We tested with three plausible goals — "click the URL bar to focus it", "click the New Tab button at the top of the Chromium window", "click anywhere in the center of the visible window". Per-step coordinates were sensible, screenshots changed turn-to-turn, but claude-haiku-4.5 (and similar small/cheap vision models) hit max_steps: 10 with completed: false every time. The model could see the screenshot.

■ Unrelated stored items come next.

-- pv_equiv track=rewrite | github.com/sna195/atcoder | contest/regular_140/shorten_ARC.py | search_ARC
-- ===== SOURCE A (Python) =====
-- def search_ARC(s):
--     cnt_replace = []
--     for i in range(len(s) - 2):
--         if s[i+2] == 'A':
--             i += 1
--         elif s[i:i+3] == 'ARC':
--             j = 1
--             while i-j >= 0 and i+j+2 < len(s) and s[i-j] == 'A' and s[i+j+2] == 'C':
--                 j += 1
--             cnt_replace.append(j)
--             i += j + 1
--         else:
--             continue
--
--     cnt_replace.sort()
--     return cnt_replace
-- ===== SOURCE B (Python) =====
-- def search_ARC(s):
--     n = len(s)
--     leftA = []
--     run = 0
--     for ch in s:
--         run = run + 1 if ch == 'A' else 0
--         leftA.append(run)
--     rightC = []
--     run = 0
--     for ch in reversed(s):
--         run = run + 1 if ch == 'C' else 0
--         rightC.append(run)
--     rightC.reverse()
--     counts = [1 + min(leftA[i-1] if i > 0 else 0,
--                       rightC[i+3] if i + 3 < n else 0)
--               for i in range(n - 2) if s[i:i+3] == 'ARC']
--     counts.sort()
--     return counts
-- ===== Notes on version B (the rewrite author's own statement) =====
-- stated objective: alternative
-- what changed: Replaces A's per-match outward-expanding while loop by two linear run-length sweeps (consecutive-A run ending at each index, consecutive-C run starting at each index) and a single indexed pass that reads 1+min of the two precomputed tables at each match position.
import Mathlib
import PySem

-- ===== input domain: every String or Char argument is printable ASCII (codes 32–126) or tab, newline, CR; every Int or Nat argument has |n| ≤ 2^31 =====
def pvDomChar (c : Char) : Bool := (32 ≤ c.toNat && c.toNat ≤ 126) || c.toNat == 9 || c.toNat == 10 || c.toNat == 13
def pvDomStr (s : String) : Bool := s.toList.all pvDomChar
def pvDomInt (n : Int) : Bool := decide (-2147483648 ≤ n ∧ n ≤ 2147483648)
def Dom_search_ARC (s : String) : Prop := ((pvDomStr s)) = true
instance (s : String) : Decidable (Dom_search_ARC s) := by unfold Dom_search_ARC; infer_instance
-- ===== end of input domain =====

-- B replaces A's per-match outward-expanding while loop by two precomputed run-length
-- tables and one indexed pass (objective: alternative decomposition; same asymptotic cost here).

-- ===== PORT A =====
-- A's inner while loop: j starts at 1 and grows while s[i-j]=='A' and s[i+j+2]=='C' (guards
-- keep every index in range, so `l[·]?` is exact for Python's s[·]).
def pvWhile (l : List Char) (i j : Nat) : Nat :=
  if h : j ≤ i ∧ i + j + 2 < l.length ∧ l[i-j]? = some 'A' ∧ l[i+j+2]? = some 'C' then
    pvWhile l i (j+1)
  else j
termination_by l.length - j
decreasing_by omega

-- s[i:i+3] with 0 ≤ i ported as (drop i).take 3 (exact for nonnegative bounds); s.sort() is
-- PySem.List.sorted with the identity key. The dead `i += …` inside Python's for loop has no effect.
def search_ARC (s : String) : List Int :=
  let l := s.toList
  let cnt := (List.range (l.length - 2)).foldl (fun acc i =>
    if l[i+2]? = some 'A' then acc
    else if (l.drop i).take 3 = ['A','R','C'] then acc ++ [(pvWhile l i 1 : Int)]
    else acc) ([] : List Int)
  PySem.List.sorted cnt (fun x => x) false

-- ===== PORT B =====
-- the run-length sweep of Source B: running count of consecutive `c`, appended per element
def pvSweep (c : Char) (l : List Char) : List Nat :=
  (l.foldl (fun (p : List Nat × Nat) ch =>
    let run := if ch = c then p.2 + 1 else 0
    (p.1 ++ [run], run)) (([] : List Nat), 0)).1

def search_ARC_alt (s : String) : List Int :=
  let l := s.toList
  let n := l.length
  let leftA := pvSweep 'A' l
  let rightC := (pvSweep 'C' l.reverse).reverse
  let counts := (List.range (n - 2)).filterMap (fun i =>
    if (l.drop i).take 3 = ['A','R','C'] then
      some ((1 + min (if 0 < i then leftA.getD (i-1) 0 else 0)
                     (if i + 3 < n then rightC.getD (i+3) 0 else 0) : Nat) : Int)
    else none)
  PySem.List.sorted counts (fun x => x) false

-- ===== PRECONDITION & SPEC =====
def Spec_search_ARC (s : String) (out : List Int) : Prop := out = search_ARC_alt s
instance (s : String) (out : List Int) : Decidable (Spec_search_ARC s out) := by unfold Spec_search_ARC; infer_instance

-- ===== CLAIM (what is proved, stated in full; the proofs are below) =====
def Claim_equal_search_ARC : Prop := ∀ (s : String), Dom_search_ARC s → Spec_search_ARC s (search_ARC s)

-- ===== LEMMAS AND PROOFS =====

-- run of `c` ending at position k, seeded with r before position 0
def pvRunEnd (c : Char) (l : List Char) (r : Nat) : Nat → Nat
  | 0 => if l[0]? = some c then r + 1 else 0
  | k+1 => if l[k+1]? = some c then pvRunEnd c l r k + 1 else 0

-- maximal t with l[i-j] = … = l[i-j-t+1] = 'A' (stopping at index 0)
def pvLdown (l : List Char) (i j : Nat) : Nat :=
  if h : j ≤ i ∧ l[i-j]? = some 'A' then pvLdown l i (j+1) + 1 else 0
termination_by i + 1 - j

-- run of 'C' starting at position p
def pvRcF (l : List Char) (p : Nat) : Nat :=
  if h : p < l.length ∧ l[p]? = some 'C' then pvRcF l (p+1) + 1 else 0
termination_by l.length - p

-- recursive form of the sweep (proof helper)
def pvScanRec (c : Char) : List Char → Nat → List Nat
  | [], _ => []
  | ch :: m, r =>
    let r' := if ch = c then r + 1 else 0
    r' :: pvScanRec c m r'

-- the sweep's foldl, with generalized accumulator, produces the recursive scan list
theorem pvSweep_foldl (c : Char) : ∀ (m : List Char) (acc : List Nat) (r : Nat),
    (m.foldl (fun (p : List Nat × Nat) ch =>
      let run := if ch = c then p.2 + 1 else 0
      (p.1 ++ [run], run)) (acc, r)).1 = acc ++ pvScanRec c m r
  | [], acc, r => by simp [pvScanRec]
  | ch :: m, acc, r => by
    simp only [List.foldl_cons, pvScanRec]
    rw [pvSweep_foldl c m]
    simp

theorem pvSweep_eq (c : Char) (l : List Char) : pvSweep c l = pvScanRec c l 0 := by
  simpa using pvSweep_foldl c l [] 0

theorem pvScanRec_length (c : Char) : ∀ (m : List Char) (r : Nat),
    (pvScanRec c m r).length = m.length
  | [], _ => rfl
  | ch :: m, r => by simp [pvScanRec, pvScanRec_length c m]

theorem pvRunEnd_shift (c ch : Char) (m : List Char) (r : Nat) :
    ∀ k, pvRunEnd c m (if ch = c then r + 1 else 0) k = pvRunEnd c (ch :: m) r (k+1)
  | 0 => by
    simp only [pvRunEnd, List.getElem?_cons_succ, List.getElem?_cons_zero, Option.some.injEq]
  | k+1 => by
    conv_lhs => rw [pvRunEnd]
    conv_rhs => rw [pvRunEnd]
    rw [List.getElem?_cons_succ, pvRunEnd_shift c ch m r k]

theorem pvScanRec_getElem (c : Char) : ∀ (m : List Char) (r k : Nat), k < m.length →
    (pvScanRec c m r)[k]? = some (pvRunEnd c m r k)
  | ch :: m, r, 0, _ => by
    simp [pvScanRec, pvRunEnd]
  | ch :: m, r, k+1, hk => by
    simp only [pvScanRec, List.getElem?_cons_succ]
    rw [pvScanRec_getElem c m _ k (by simpa using hk), pvRunEnd_shift]

-- A's while loop computes 1 + min(left A-run, right C-run) shifted by the start j
theorem pvWhile_eq (l : List Char) (i : Nat) : ∀ j,
    pvWhile l i j = j + min (pvLdown l i j) (pvRcF l (i+j+2)) := by
  intro j
  fun_induction pvWhile l i j with
  | case1 j h ih =>
    rw [ih]
    conv_rhs => rw [pvLdown, pvRcF]
    rw [dif_pos ⟨h.1, h.2.2.1⟩, dif_pos ⟨h.2.1, h.2.2.2⟩]
    rw [show i + (j+1) + 2 = i + j + 2 + 1 from by omega]
    omega
  | case2 j h =>
    have h0 : pvLdown l i j = 0 ∨ pvRcF l (i+j+2) = 0 := by
      by_cases h1 : j ≤ i ∧ l[i-j]? = some 'A'
      · right
        rw [pvRcF, dif_neg]
        intro h2
        exact h ⟨h1.1, h2.1, h1.2, h2.2⟩
      · left
        rw [pvLdown, dif_neg h1]
    omega

theorem pvLdown_eq (l : List Char) (i : Nat) : ∀ k, k ≤ i →
    pvLdown l i (i - k) = pvRunEnd 'A' l 0 k
  | 0, _ => by
    rw [Nat.sub_zero, pvLdown]
    have h0 : pvLdown l i (i+1) = 0 := by rw [pvLdown, dif_neg (by omega)]
    rw [Nat.sub_self]
    by_cases h : l[0]? = some 'A'
    · rw [dif_pos ⟨le_refl i, h⟩, h0, pvRunEnd, if_pos h]
    · rw [dif_neg (fun hc => h hc.2), pvRunEnd, if_neg h]
  | k+1, hk => by
    rw [pvLdown]
    have h1 : i - (i - (k+1)) = k + 1 := by omega
    have h2 : i - (k+1) + 1 = i - k := by omega
    rw [h1, h2]
    by_cases h : l[k+1]? = some 'A'
    · rw [dif_pos ⟨by omega, h⟩, pvLdown_eq l i k (by omega)]
      simp [pvRunEnd, h]
    · rw [dif_neg (by simp [h])]
      simp [pvRunEnd, h]

theorem pvRcF_rev (l : List Char) : ∀ (k p : Nat), p < l.length → p + k = l.length - 1 →
    pvRunEnd 'C' l.reverse 0 k = pvRcF l p
  | 0, p, hp, hpk => by
    rw [pvRunEnd, pvRcF]
    have hrev : l.reverse[0]? = l[p]? := by
      rw [List.getElem?_reverse (by omega)]
      congr 1
      omega
    rw [hrev]
    by_cases h : l[p]? = some 'C'
    · rw [if_pos h, dif_pos ⟨hp, h⟩]
      rw [show pvRcF l (p+1) = 0 from by rw [pvRcF, dif_neg (by omega)]]
    · rw [if_neg h, dif_neg (by simp [h])]
  | k+1, p, hp, hpk => by
    rw [pvRunEnd, pvRcF]
    have hrev : l.reverse[k+1]? = l[p]? := by
      rw [List.getElem?_reverse (by omega)]
      congr 1
      omega
    rw [hrev, pvRcF_rev l k (p+1) (by omega) (by omega)]
    by_cases h : l[p]? = some 'C'
    · rw [if_pos h, dif_pos ⟨hp, h⟩]
    · rw [if_neg h, dif_neg (by simp [h])]

-- per-position value equality: A's while-result = B's table formula
theorem value_eq (l : List Char) (i : Nat) (hi : i < l.length - 2) :
    pvWhile l i 1 =
      1 + min (if 0 < i then (pvSweep 'A' l).getD (i-1) 0 else 0)
              (if i + 3 < l.length then ((pvSweep 'C' l.reverse).reverse).getD (i+3) 0 else 0) := by
  have hL : (if 0 < i then (pvSweep 'A' l).getD (i-1) 0 else 0) = pvLdown l i 1 := by
    by_cases h0 : 0 < i
    · rw [if_pos h0, pvSweep_eq]
      rw [List.getD_eq_getElem?_getD, pvScanRec_getElem 'A' l 0 (i-1) (by omega), Option.getD_some]
      have h2 := pvLdown_eq l i (i-1) (by omega)
      rw [show i - (i-1) = 1 from by omega] at h2
      exact h2.symm
    · rw [if_neg h0, pvLdown, dif_neg (by omega)]
  have hR : (if i + 3 < l.length then ((pvSweep 'C' l.reverse).reverse).getD (i+3) 0 else 0)
      = pvRcF l (i+3) := by
    by_cases h0 : i + 3 < l.length
    · rw [if_pos h0, pvSweep_eq]
      have hlen : (pvScanRec 'C' l.reverse 0).length = l.length := by
        rw [pvScanRec_length, List.length_reverse]
      rw [List.getD_eq_getElem?_getD, List.getElem?_reverse (by omega), hlen,
          pvScanRec_getElem 'C' l.reverse 0 _ (by rw [List.length_reverse]; omega), Option.getD_some,
          pvRcF_rev l (l.length - 1 - (i+3)) (i+3) h0 (by omega)]
    · rw [if_neg h0, pvRcF, dif_neg (by omega)]
  rw [pvWhile_eq, show i + 1 + 2 = i + 3 from by omega, ← hL, ← hR]

-- the slice test forces s[i+2] = 'C', so A's first branch never fires on a match
theorem slice_third (l : List Char) (i : Nat)
    (h : (l.drop i).take 3 = ['A','R','C']) : l[i+2]? = some 'C' := by
  have := congrArg (fun xs => xs[2]?) h
  simpa [List.getElem?_take, List.getElem?_drop] using this

-- if-some-else-none filterMap is filter-then-map
theorem filterMap_if (p : Nat → Prop) [DecidablePred p] (f : Nat → Int) (xs : List Nat) :
    xs.filterMap (fun i => if p i then some (f i) else none)
      = (xs.filter (fun i => decide (p i))).map f := by
  induction xs with
  | nil => rfl
  | cons a xs ih =>
    by_cases h : p a <;> simp [h, ih]

theorem search_ARC_spec' (s : String) : search_ARC s = search_ARC_alt s := by
  simp only [search_ARC, search_ARC_alt]
  set l := s.toList with hl
  congr 1
  have hstep : (fun (acc : List Int) i =>
      if l[i+2]? = some 'A' then acc
      else if (l.drop i).take 3 = ['A','R','C'] then acc ++ [(pvWhile l i 1 : Int)]
      else acc)
      = (fun (acc : List Int) i =>
      if (l.drop i).take 3 = ['A','R','C'] then acc ++ [(pvWhile l i 1 : Int)] else acc) := by
    funext acc i
    by_cases hs : (l.drop i).take 3 = ['A','R','C']
    · have := slice_third l i hs
      simp [hs, this]
    · simp [hs]
  rw [hstep, PySem.List.foldl_append_ite, filterMap_if]
  apply List.map_congr_left
  intro i hi
  simp only [List.mem_filter, List.mem_range, decide_eq_true_eq] at hi
  exact_mod_cast congrArg (Nat.cast : Nat → Int) (value_eq l i hi.1)

-- ===== VERDICT (by name: the statement is the Claim_ definition above) =====
theorem search_ARC_spec : Claim_equal_search_ARC := by
  intro s _; exact search_ARC_spec' s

It couldn't decide whether the click had succeeded.

The actual problem

Computer-use agents have two distinct sub-problems:

  1. Where to click — a generative task. Look at a screenshot, propose a coordinate. Vision models do this passably.
  2. Did it work? — a discriminative task. Compare pre-action and post-action state, decide whether the goal is achieved. Vision models do this badly, especially at the cheap-and-fast end of the model market.

Today's agent loops conflate the two. The same model that proposed the click is asked, on the next turn, "given the new screenshot, are you done?" The model is conservative: small visual changes (a focus highlight, a cursor blink one frame past the screenshot capture) are easy to miss, and "I'm not sure" reads to the model as "keep trying", not "emit done".

Anthropic's own computer-use docs acknowledge this: even the strongest vision models struggle with did-my-click-work.

Why this isn't a helmdeck problem to solve

We could keep iterating in helmdeck core — better prompt nudges, two-shot click confirmation, an extra screenshot pass per turn. We've enumerated those approaches in #112's "Avenues to research" section and we'll probably try them in some order.

But the underlying problem is bigger than any one agent platform. It's a missing layer in the open agent ecosystem. Every framework that ships a click_anywhere-shaped tool — LangChain, AutoGen, OpenAI Operator, Anthropic Computer Use, Gemini CLI's experimental computer-use mode, OpenInterpreter, Browser-use — is fighting the same bug.

The right fix is separation of concerns. The action layer generates intent. A separate, deterministic verification layer decides whether the intent succeeded. The verification layer needs to be cheap, fast, and not a frontier-model call — otherwise we just shifted the cost.

That's not one project. That's at least five.

Five projects waiting for someone to build them

Each is filed as a helmdeck issue, but none of them need to live in helmdeck. They're standalone open-source projects that helmdeck (and every other agent framework) would happily integrate with via MCP or a well-shaped CLI.

1. OpenCVD — Open Computer-Vision Done-detector

The bet: A standalone, lightweight visual verification engine. Takes a pre-action screenshot, the intended action ("click URL bar"), and a post-action screenshot. Returns a binary SUCCESS / FAILURE with a confidence score — using fine-tuned small-parameter vision models (OmniParser variants, fine-tuned Florence-2) or traditional CV heuristics (structural similarity, focus-ring detection, multi-frame cursor-blink sampling).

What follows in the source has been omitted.